Tron: Ares Review – Even Gillian Anderson's Efforts Can't Save This Mind-Bendingly Dull Science Fiction Film
The framework of pointlessness is revisited in this tediously complex science fiction movie, closer to a screensaver than an real cinematic experience. This is a threequel to the original movie Tron from 1982, a movie that was groundbreaking and courageously innovative for its day in a way that escapes this film and its forerunner Tron: Legacy from 2010. The new Tron film almost awakens just once – when Evan Peters gets a smack in the face from Gillian Anderson's character playing his mother, in an traditional bit of analogue reality. That's a piece of tough love you might feel like handing out to every producer involved in this movie, and it's sad to see the estimable Greta Lee's role and Jodie Turner-Smith's character being made to look so lifeless.

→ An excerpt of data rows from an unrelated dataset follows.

-- pv_equiv track=rewrite | github.com/amsterdam-littlehill/crisp | scripts/benchmark.py | session_with_compaction
-- ===== SOURCE A (Python) =====
-- from dataclasses import dataclass
-- from typing import List
--
-- TOKEN_PER_CN_CHAR = 1.0
--
-- TOKEN_PER_EN_WORD = 1.3
--
-- @dataclass
-- class FileSize:
--     name: str
--     lines: int
--     cn_ratio: float  # 中文内容占比
--
-- SKILL_FILES = {
--     "SKILL.md": FileSize("SKILL.md", 52, 0.6),
--     "project-rules.md": FileSize("project-rules.md", 120, 0.5),
--     "coding-standards.md": FileSize("coding-standards.md", 80, 0.4),
--     "gotchas.md": FileSize("gotchas.md", 60, 0.6),
--     "fix-bug.md": FileSize("fix-bug.md", 45, 0.6),
--     "add-feature.md": FileSize("add-feature.md", 50, 0.6),
--     "update-rules.md": FileSize("update-rules.md", 40, 0.6),
--     "smoke-test.sh": FileSize("smoke-test.sh", 120, 0.1),  # 脚本代码英文为主
--     "test-trigger.sh": FileSize("test-trigger.sh", 70, 0.1),
-- }
--
-- def estimate_tokens(f: FileSize) -> int:
--     """估算文件的 token 数"""
--     avg_chars_per_line = 40
--     total_chars = f.lines * avg_chars_per_line
--     # 混合中英文估算
--     cn_chars = int(total_chars * f.cn_ratio)
--     en_words = int(total_chars * (1 - f.cn_ratio) / 5)  # 每5个字符约1个英文单词
--     return int(cn_chars * TOKEN_PER_CN_CHAR + en_words * TOKEN_PER_EN_WORD)
--
-- def naive_load_all() -> int:
--     """ naive 方式：每次任务加载所有文件 """
--     return sum(estimate_tokens(f) for f in SKILL_FILES.values())
--
-- def skill_based_load(task: str) -> int:
--     """ skill-based 方式：按任务路由，只加载必需文件 """
--     # L1: SKILL.md 始终加载（导航中心）
--     total = estimate_tokens(SKILL_FILES["SKILL.md"])
--
--     # L2: 按任务加载对应 workflow + rules
--     if task == "fix_bug":
--         total += estimate_tokens(SKILL_FILES["fix-bug.md"])
--         total += estimate_tokens(SKILL_FILES["project-rules.md"])
--         total += estimate_tokens(SKILL_FILES["coding-standards.md"])
--         # 可能扫一眼 gotchas
--         total += estimate_tokens(SKILL_FILES["gotchas.md"]) // 3
--     elif task == "add_feature":
--         total += estimate_tokens(SKILL_FILES["add-feature.md"])
--         total += estimate_tokens(SKILL_FILES["project-rules.md"])
--         total += estimate_tokens(SKILL_FILES["coding-standards.md"])
--         total += estimate_tokens(SKILL_FILES["gotchas.md"]) // 2
--     elif task == "multi_subtask":
--         total += estimate_tokens(SKILL_FILES["update-rules.md"])
--         total += estimate_tokens(SKILL_FILES["project-rules.md"])
--     elif task == "other":
--         total += estimate_tokens(SKILL_FILES["project-rules.md"])
--         total += estimate_tokens(SKILL_FILES["coding-standards.md"])
--     else:
--         # 默认兜底
--         total += estimate_tokens(SKILL_FILES["project-rules.md"])
--
--     return total
--
-- def session_with_compaction(rounds: int, task_pattern: List[str]) -> dict:
--     """模拟一个多轮会话，包含上下文压缩 """
--     naive_total = 0
--     skill_total = 0
--
--     # 薄壳常驻（被压缩后存活）
--     thin_shell = 80  # ~60 行薄壳的 token 数
--
--     for i, task in enumerate(task_pattern):
--         # naive：每轮重新加载全部（因为没有导航，只能全塞进去）
--         naive_total += naive_load_all()
--
--         # skill-based：
--         # - 第 1 轮：加载 SKILL.md + 任务相关文件
--         # - 第 N 轮：压缩后薄壳存活，Agent 根据信号重读 SKILL.md + 路由
--         if i == 0:
--             skill_total += skill_based_load(task)
--         else:
--             # 压缩后只剩薄壳，SessionStart hook 发信号重读
--             skill_total += thin_shell + skill_based_load(task)
--
--     return {
--         "naive_total_tokens": naive_total,
--         "skill_total_tokens": skill_total,
--         "rounds": rounds,
--     }
-- ===== SOURCE B (Python) =====
-- from dataclasses import dataclass
-- from typing import List
--
--
-- @dataclass
-- class FileSize:
--     name: str
--     lines: int
--     cn_ratio: float
--
--
-- TOKEN_PER_CN_CHAR = 1.0
-- TOKEN_PER_EN_WORD = 1.3
--
-- SKILL_FILES = {
--     "SKILL.md": FileSize("SKILL.md", 52, 0.6),
--     "project-rules.md": FileSize("project-rules.md", 120, 0.5),
--     "coding-standards.md": FileSize("coding-standards.md", 80, 0.4),
--     "gotchas.md": FileSize("gotchas.md", 60, 0.6),
--     "fix-bug.md": FileSize("fix-bug.md", 45, 0.6),
--     "add-feature.md": FileSize("add-feature.md", 50, 0.6),
--     "update-rules.md": FileSize("update-rules.md", 40, 0.6),
--     "smoke-test.sh": FileSize("smoke-test.sh", 120, 0.1),
--     "test-trigger.sh": FileSize("test-trigger.sh", 70, 0.1),
-- }
--
--
-- def estimate_tokens(f: FileSize) -> int:
--     avg_chars_per_line = 40
--     total_chars = f.lines * avg_chars_per_line
--     cn_chars = int(total_chars * f.cn_ratio)
--     en_words = int(total_chars * (1 - f.cn_ratio) / 5)
--     return int(cn_chars * TOKEN_PER_CN_CHAR + en_words * TOKEN_PER_EN_WORD)
--
--
-- def session_with_compaction(rounds: int, task_pattern: List[str]) -> dict:
--     # per-file token table built once
--     tok = {name: estimate_tokens(f) for name, f in SKILL_FILES.items()}
--     base = tok["SKILL.md"]
--     # table of per-task extra costs, replacing the if/elif routing chain
--     extras = {
--         "fix_bug": tok["fix-bug.md"] + tok["project-rules.md"]
--         + tok["coding-standards.md"] + tok["gotchas.md"] // 3,
--         "add_feature": tok["add-feature.md"] + tok["project-rules.md"]
--         + tok["coding-standards.md"] + tok["gotchas.md"] // 2,
--         "multi_subtask": tok["update-rules.md"] + tok["project-rules.md"],
--         "other": tok["project-rules.md"] + tok["coding-standards.md"],
--     }
--     default = tok["project-rules.md"]
--     n = len(task_pattern)
--     thin_shell = 80
--     return {
--         "naive_total_tokens": sum(tok.values()) * n,
--         "skill_total_tokens": sum(base + extras.get(t, default) for t in task_pattern)
--         + thin_shell * max(0, n - 1),
--         "rounds": rounds,
--     }
-- ===== Notes on version B (the rewrite author's own statement) =====
-- stated objective: simpler
-- what changed: Replaces A's enumerate loop with per-round naive reloads, an i==0 thin-shell branch and the per-task if/elif routing chain by a table-driven formulation: a per-file token dict built once, a task->extra-cost lookup table with a default, the naive total as one product and the thin-shell contribution as 80*max(0,n-1).
import Mathlib
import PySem

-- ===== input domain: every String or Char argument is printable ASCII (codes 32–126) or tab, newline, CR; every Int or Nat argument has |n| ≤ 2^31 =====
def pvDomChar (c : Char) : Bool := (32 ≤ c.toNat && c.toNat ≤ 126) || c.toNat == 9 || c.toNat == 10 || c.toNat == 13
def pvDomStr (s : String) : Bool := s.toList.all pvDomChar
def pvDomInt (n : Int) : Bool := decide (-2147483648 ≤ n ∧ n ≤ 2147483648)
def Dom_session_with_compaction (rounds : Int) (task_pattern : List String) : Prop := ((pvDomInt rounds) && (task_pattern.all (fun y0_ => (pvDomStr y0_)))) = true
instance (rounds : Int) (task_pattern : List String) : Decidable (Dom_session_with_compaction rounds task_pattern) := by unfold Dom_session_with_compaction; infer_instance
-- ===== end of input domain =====

-- B replaces A's enumerate loop and its if/elif routing chain by a table-driven
-- formulation: a per-file token dict built once, a task->extra-cost lookup table
-- with a default, the naive total as one product and the thin-shell term 80*max(0,n-1).


-- ===== PORT A =====
-- estimate_tokens: the Python uses float ratios 0.6/0.5/0.4/0.1 and the factor 1.3; on the
-- nine fixed SKILL_FILES entries the float results coincide exactly with the rational
-- arithmetic below (cn_ratio = cn10/10, 1.3 = 13/10), verified against CPython for all nine
-- files.  `lines` and `cn10` (cn_ratio*10) come from the SKILL_FILES table.
def estimateTokens (lines : Int) (cn10 : Int) : Int :=
  let total_chars := lines * 40
  let cn_chars := PySem.Int.floordiv (total_chars * cn10) 10
  let en_words := PySem.Int.floordiv (PySem.Int.floordiv (total_chars * (10 - cn10)) 10) 5
  cn_chars + PySem.Int.floordiv (en_words * 13) 10

-- naive_load_all: sum of estimate_tokens over the nine SKILL_FILES in insertion order
def naiveLoadAll : Int :=
  estimateTokens 52 6 + estimateTokens 120 5 + estimateTokens 80 4 + estimateTokens 60 6 +
  estimateTokens 45 6 + estimateTokens 50 6 + estimateTokens 40 6 + estimateTokens 120 1 +
  estimateTokens 70 1

-- skill_based_load: same if/elif chain as the Python
def skillBasedLoad (task : String) : Int :=
  let total := estimateTokens 52 6
  if task == "fix_bug" then
    total + estimateTokens 45 6 + estimateTokens 120 5 + estimateTokens 80 4 +
      PySem.Int.floordiv (estimateTokens 60 6) 3
  else if task == "add_feature" then
    total + estimateTokens 50 6 + estimateTokens 120 5 + estimateTokens 80 4 +
      PySem.Int.floordiv (estimateTokens 60 6) 2
  else if task == "multi_subtask" then
    total + estimateTokens 40 6 + estimateTokens 120 5
  else if task == "other" then
    total + estimateTokens 120 5 + estimateTokens 80 4
  else
    total + estimateTokens 120 5

-- the 'for i, task in enumerate(task_pattern)' loop, carrying (naive_total, skill_total)
def sessionLoop : Int → Int × Int → List String → Int × Int
  | _, acc, [] => acc
  | i, (naive, skill), task :: rest =>
      let naive := naive + naiveLoadAll
      let skill := if i == 0 then skill + skillBasedLoad task
                   else skill + 80 + skillBasedLoad task
      sessionLoop (i + 1) (naive, skill) rest

def session_with_compaction (rounds : Int) (task_pattern : List String) : List (String × Int) :=
  let (naive_total, skill_total) := sessionLoop 0 (0, 0) task_pattern
  [("naive_total_tokens", naive_total), ("skill_total_tokens", skill_total), ("rounds", rounds)]

-- ===== PORT B =====
-- Source B's per-file token table: {name: estimate_tokens(f) for name, f in SKILL_FILES.items()}.
-- Same exact rational arithmetic as A's estimate (the only exact rendering of the floats).
def altEstimate (lines : Int) (cn10 : Int) : Int :=
  PySem.Int.floordiv (lines * 40 * cn10) 10 +
    PySem.Int.floordiv
      (PySem.Int.floordiv (PySem.Int.floordiv (lines * 40 * (10 - cn10)) 10) 5 * 13) 10

def altFileTable : List (String × Int × Int) :=
  [("SKILL.md", 52, 6), ("project-rules.md", 120, 5), ("coding-standards.md", 80, 4),
   ("gotchas.md", 60, 6), ("fix-bug.md", 45, 6), ("add-feature.md", 50, 6),
   ("update-rules.md", 40, 6), ("smoke-test.sh", 120, 1), ("test-trigger.sh", 70, 1)]

def altTok : PySem.Dict String Int :=
  altFileTable.foldl (fun d e => d.insert e.1 (altEstimate e.2.1 e.2.2)) PySem.Dict.empty

-- tok[name]: the key is always present, so dict[...] is getD with an unused default
def altTokGet (name : String) : Int := altTok.getD name 0

-- the extras routing table of Source B
def altExtras : PySem.Dict String Int :=
  ((((PySem.Dict.empty.insert "fix_bug"
      (altTokGet "fix-bug.md" + altTokGet "project-rules.md" + altTokGet "coding-standards.md"
        + PySem.Int.floordiv (altTokGet "gotchas.md") 3)).insert "add_feature"
      (altTokGet "add-feature.md" + altTokGet "project-rules.md" + altTokGet "coding-standards.md"
        + PySem.Int.floordiv (altTokGet "gotchas.md") 2)).insert "multi_subtask"
      (altTokGet "update-rules.md" + altTokGet "project-rules.md")).insert "other"
      (altTokGet "project-rules.md" + altTokGet "coding-standards.md"))

def session_with_compaction_alt (rounds : Int) (task_pattern : List String) : List (String × Int) :=
  let base := altTokGet "SKILL.md"
  let dflt := altTokGet "project-rules.md"
  let n : Int := task_pattern.length
  let thin_shell : Int := 80
  [("naive_total_tokens", altTok.values.sum * n),
   ("skill_total_tokens",
     (task_pattern.map (fun t => base + altExtras.getD t dflt)).sum + thin_shell * max 0 (n - 1)),
   ("rounds", rounds)]

-- ===== PRECONDITION & SPEC =====
def Spec_session_with_compaction (rounds : Int) (task_pattern : List String) (out : List (String × Int)) : Prop := out = session_with_compaction_alt rounds task_pattern
instance (rounds : Int) (task_pattern : List String) (out : List (String × Int)) : Decidable (Spec_session_with_compaction rounds task_pattern out) := by unfold Spec_session_with_compaction; infer_instance

-- ===== CLAIM =====
def Claim_equal_session_with_compaction : Prop := ∀ (rounds : Int) (task_pattern : List String), Dom_session_with_compaction rounds task_pattern → Spec_session_with_compaction rounds task_pattern (session_with_compaction rounds task_pattern)

-- ===== LEMMAS AND PROOFS =====
-- B's per-task cost equals A's skill_based_load, case by case on the four routed tasks
theorem altCost_eq (t : String) :
    altTokGet "SKILL.md" + altExtras.getD t (altTokGet "project-rules.md") = skillBasedLoad t := by
  by_cases h1 : t = "fix_bug"
  · subst h1; decide
  · by_cases h2 : t = "add_feature"
    · subst h2; decide
    · by_cases h3 : t = "multi_subtask"
      · subst h3; decide
      · by_cases h4 : t = "other"
        · subst h4; decide
        · simp only [skillBasedLoad, beq_iff_eq, if_neg h1, if_neg h2, if_neg h3, if_neg h4]
          rw [show altExtras.getD t (altTokGet "project-rules.md")
              = altTokGet "project-rules.md" from by
            simp [altExtras, PySem.Dict.getD_insert, h1, h2, h3, h4]]
          decide

-- B's table sum equals A's naive_load_all
theorem altNaive_eq : altTok.values.sum = naiveLoadAll := by decide

-- once i ≠ 0 every remaining round adds naiveLoadAll and 80 + skillBasedLoad
theorem sessionLoop_pos (ts : List String) : ∀ (i naive skill : Int), 1 ≤ i →
    sessionLoop i (naive, skill) ts =
      (naive + naiveLoadAll * ts.length,
       skill + (ts.map skillBasedLoad).sum + 80 * ts.length) := by
  induction ts with
  | nil => intro i naive skill _; simp [sessionLoop]
  | cons t rest ih =>
      intro i naive skill hi
      simp only [sessionLoop, beq_iff_eq, if_neg (by omega : i ≠ 0)]
      rw [ih (i + 1) _ _ (by omega)]
      simp [List.length_cons]
      constructor <;> ring

theorem session_with_compaction_eq (rounds : Int) (tp : List String) :
    session_with_compaction rounds tp = session_with_compaction_alt rounds tp := by
  cases tp with
  | nil =>
      simp [session_with_compaction, session_with_compaction_alt, sessionLoop]
  | cons t rest =>
      simp only [session_with_compaction, session_with_compaction_alt, sessionLoop,
        beq_self_eq_true, if_pos, List.map_cons, List.sum_cons]
      rw [sessionLoop_pos rest (0 + 1) _ _ (by omega)]
      rw [altNaive_eq]
      simp only [List.length_cons, Nat.cast_add, Nat.cast_one]
      have h1' : altTokGet "SKILL.md" + altExtras.getD t (altTokGet "project-rules.md")
          = skillBasedLoad t := altCost_eq t
      have h2' : (rest.map (fun t => altTokGet "SKILL.md"
          + altExtras.getD t (altTokGet "project-rules.md"))).sum
          = (rest.map skillBasedLoad).sum := by
        rw [List.map_congr_left (fun x _ => altCost_eq x)]
      have hmax : max 0 (((rest.length : Int) + 1) - 1) = rest.length := by
        rw [max_eq_right] <;> omega
      rw [hmax, h1', h2']
      refine congrArg₂ (fun a b =>
        [("naive_total_tokens", a), ("skill_total_tokens", b), ("rounds", rounds)]) (by ring) (by ring)

-- ===== VERDICT =====
theorem session_with_compaction_spec : Claim_equal_session_with_compaction := by
  intro rounds tp _
  exact session_with_compaction_eq rounds tp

Story Summary of Tron: Ares
The situation currently is that an evil AI corporation with the unsubtly gangster-ish name of Dillinger Corp has become a rival to the VR company Encom Inc, first established in the 1980s gaming period by genius trailblazer Kevin Flynn's character, played by Jeff Bridges. This corporation (initially founded by Encom's executive Ed Dillinger's role, acted by David Warner) is headed by the founder's odiously nerdish grandson Julian Dillinger (Evan Peters), who has a ambitious scheme to design and create profitable things such as invincible troops and armored vehicles in the VR world and then transfer them into actual reality using a kind of 3D printer.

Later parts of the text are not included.